Exercise objective:
Search the entries below for "hget" and copy each matching line.

[Source records]

-- ===== PRECONDITION & SPEC =====
-- Pre_ excludes exactly the inputs on which A raises: a missing "width"/"height" key (KeyError)
-- and a part width or height of -5, which makes a pitch zero (ZeroDivisionError).
def Pre_generate_grid_nest (bbox : List (String × Int)) (quantity : Int) : Prop :=
  (PySem.Dict.mk bbox).get? "width" ≠ none ∧ (PySem.Dict.mk bbox).get? "height" ≠ none ∧
  (PySem.Dict.mk bbox).get? "width" ≠ some (-5) ∧ (PySem.Dict.mk bbox).get? "height" ≠ some (-5)
instance (bbox : List (String × Int)) (quantity : Int) : Decidable (Pre_generate_grid_nest bbox quantity) := by unfold Pre_generate_grid_nest; infer_instance

def pvWitness_generate_grid_nest : (List (String × Int)) × Int := ([("width", 1000), ("height", 700)], 5)

def Spec_generate_grid_nest (bbox : List (String × Int)) (quantity : Int) (out : List (List (String × Int))) : Prop := out = generate_grid_nest_alt bbox quantity
instance (bbox : List (String × Int)) (quantity : Int) (out : List (List (String × Int))) : Decidable (Spec_generate_grid_nest bbox quantity out) := by unfold Spec_generate_grid_nest; infer_instance

-- ===== CLAIM (what is proved, stated in full; the proofs are below) =====
def Claim_equal_generate_grid_nest : Prop := ∀ (bbox : List (String × Int)) (quantity : Int), Dom_generate_grid_nest bbox quantity → Pre_generate_grid_nest bbox quantity → Spec_generate_grid_nest bbox quantity (generate_grid_nest bbox quantity)

-- ===== LEMMAS AND PROOFS =====

-- the item placed at linear index j (column-major, j = c * rows + r)
def gItem (pitch_x pitch_y rows j : Int) : List (String × Int) :=
  [("x", 20 + PySem.Int.floordiv j rows * pitch_x), ("y", 20 + PySem.Int.mod j rows * pitch_y)]
-- per-query agreement of the two appended values
theorem pvQuery_eq (times data : List Int) (hd : data ≠ [])
    (t : Int) (hsafe : data.length ≤ times.length + 1 ∨ ∃ x ∈ times, t ≤ x) :
    (PySem.List.pyGet? data ((pvScanA times (data.length - 1) t (data.length - 1) 0 : Nat) : Int)).getD 0 =
      (let m : Int := (data.length : Int) - 1
       let st := ((PySem.List.slice times none (some m)).zip data).foldl pvStep ([], [])
       let lo := pvBisect st.1 t st.1.length 0 st.1.length
       if lo < st.1.length then (PySem.List.pyGet? st.2 (lo : Int)).getD 0
       else (PySem.List.pyGet? data m).getD 0) := by
  have hdl : 0 < data.length := List.length_pos_iff.mpr hd
  have hm : ((data.length : Int) - 1) = ((data.length - 1 : Nat) : Int) := by
    rw [Nat.cast_sub (by omega : 1 ≤ data.length)]; simp
  have hslice : PySem.List.slice times none (some ((data.length : Int) - 1)) =
      times.take (data.length - 1) := by
    rw [hm, PySem.List.slice_to_natCast]
  have hPle : (times.take (data.length - 1)).length ≤ data.length := by
    simp only [List.length_take]; omega
  have hfold : (((times.take (data.length - 1)).zip data).foldl pvStep ([], [])) =
      ((pvStair ((times.take (data.length - 1)).zip data) none).map Prod.fst,
       (pvStair ((times.take (data.length - 1)).zip data) none).map Prod.snd) := by
    simpa using pvFold_eq_stair ((times.take (data.length - 1)).zip data) [] []
  have hscan : pvScanA times (data.length - 1) t (data.length - 1) 0 =
      (times.take (data.length - 1)).findIdx (fun x => decide (t ≤ x)) := by
    rw [pvScanA_eq times (data.length - 1) t (data.length - 1) 0 (by omega)
      (by rcases hsafe with h | h
          · left; omega
          · right; simpa using h)]
    simp
  have hchain : ((pvStair ((times.take (data.length - 1)).zip data) none).map Prod.fst).Pairwise (· ≤ ·) :=
    ((pvStair_chain ((times.take (data.length - 1)).zip data) none).1).imp (fun h => le_of_lt h)
  have hbis : pvBisect ((pvStair ((times.take (data.length - 1)).zip data) none).map Prod.fst) t
      ((pvStair ((times.take (data.length - 1)).zip data) none).map Prod.fst).length 0
      ((pvStair ((times.take (data.length - 1)).zip data) none).map Prod.fst).length
      = (pvStair ((times.take (data.length - 1)).zip data) none).findIdx
          (fun p => decide (t ≤ p.1)) := by
    rw [pvBisect_eq_findIdx _ t hchain, List.findIdx_map]
    rfl
  have hSfind : (pvStair ((times.take (data.length - 1)).zip data) none).find?
        (fun p => decide (t ≤ p.1)) =
      ((times.take (data.length - 1)).zip data).find? (fun p => decide (t ≤ p.1)) :=
    pvStair_find _ none t (by intro w h; cases h)
  have hzip := pvZip_find (times.take (data.length - 1)) data hPle t
  simp only [hslice, hfold, hscan, hbis]
  set P := times.take (data.length - 1) with hPdef
  set S := pvStair (P.zip data) none with hSdef
  set j := P.findIdx (fun x => decide (t ≤ x)) with hjdef
  by_cases hfound : j < P.length
  · rw [dif_pos hfound] at hzip
    have hjd : j < data.length := lt_of_lt_of_le hfound hPle
    have hSfound : S.find? (fun p => decide (t ≤ p.1)) = some (P[j], data[j]) := hSfind.trans hzip
    have hmem := List.mem_of_find?_eq_some hSfound
    have hp := List.find?_some hSfound
    have hlt : S.findIdx (fun p => decide (t ≤ p.1)) < S.length :=
      List.findIdx_lt_length.mpr ⟨_, hmem, hp⟩
    have hget : S[S.findIdx (fun p => decide (t ≤ p.1))]'hlt = (P[j], data[j]) := by
      have h2 := pvFind?_of_findIdx_lt S (fun p => decide (t ≤ p.1)) hlt
      rw [hSfound] at h2
      exact Option.some_inj.mp h2.symm
    rw [if_pos (by simpa using hlt)]
    rw [PySem.List.pyGet?_natCast, PySem.List.pyGet?_natCast,
        List.getElem?_eq_getElem hjd, List.getElem?_eq_getElem (by simpa using hlt)]
    simp only [Option.getD_some, List.getElem_map]
    rw [hget]
  · rw [dif_neg hfound] at hzip
    have hSnone : S.find? (fun p => decide (t ≤ p.1)) = none := hSfind.trans hzip
    have hIdxlen : S.findIdx (fun p => decide (t ≤ p.1)) = S.length :=
      List.findIdx_eq_length.mpr (by
        intro x hx
        have := List.find?_eq_none.mp hSnone x hx
        simpa using this)
    rw [if_neg (by simp [hIdxlen])]
    have hjlen : j = P.length := by
      have := List.findIdx_le_length (p := fun x => decide (t ≤ x)) (xs := P)
      omega
    have hPlen : P.length = data.length - 1 := by
      have hdt : data.length - 1 ≤ times.length := by
        by_contra hc
        have hc' : times.length < data.length - 1 := by omega
        have hPt : P = times := by rw [hPdef]; exact List.take_of_length_le (by omega)
        rcases hsafe with h | ⟨x, hx, htx⟩
        · omega
        · exact hfound (List.findIdx_lt_length.mpr ⟨x, by rw [hPt]; exact hx, by simp [htx]⟩)
      rw [hPdef]; simp [List.length_take]; omega
    rw [hjlen, hPlen, hm, PySem.List.pyGet?_natCast]

-- ===== VERDICT (by name: the statement is the Claim_ definition above) =====
theorem downsample_to_given_times_spec : Claim_equal_downsample_to_given_times := by
  intro times data new_times _hdom hpre
  unfold Spec_downsample_to_given_times
  obtain ⟨h1, h2⟩ := hpre
  cases hnt : new_times with
  | nil => rfl
  | cons t0 rest =>
    have hd : data ≠ [] := by
      rcases h1 with h | h
      · exact h
      · rw [hnt] at h; cases h
    unfold downsample_to_given_times downsample_to_given_times_alt
    rw [← hnt]
    apply PySem.List.foldl_congr_mem
    intro acc x hx
    have hsafe : data.length ≤ times.length + 1 ∨ ∃ y ∈ times, x ≤ y := by
      rcases h2 with h | h
      · exact Or.inl h
      · exact Or.inr (h x hx)
    exact congrArg (fun z => acc ++ [z]) (pvQuery_eq times data hd x hsafe)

[/Source records]

Expected output:
    have hget : S[S.findIdx (fun p => decide (t ≤ p.1))]'hlt = (P[j], data[j]) := by
    rw [hget]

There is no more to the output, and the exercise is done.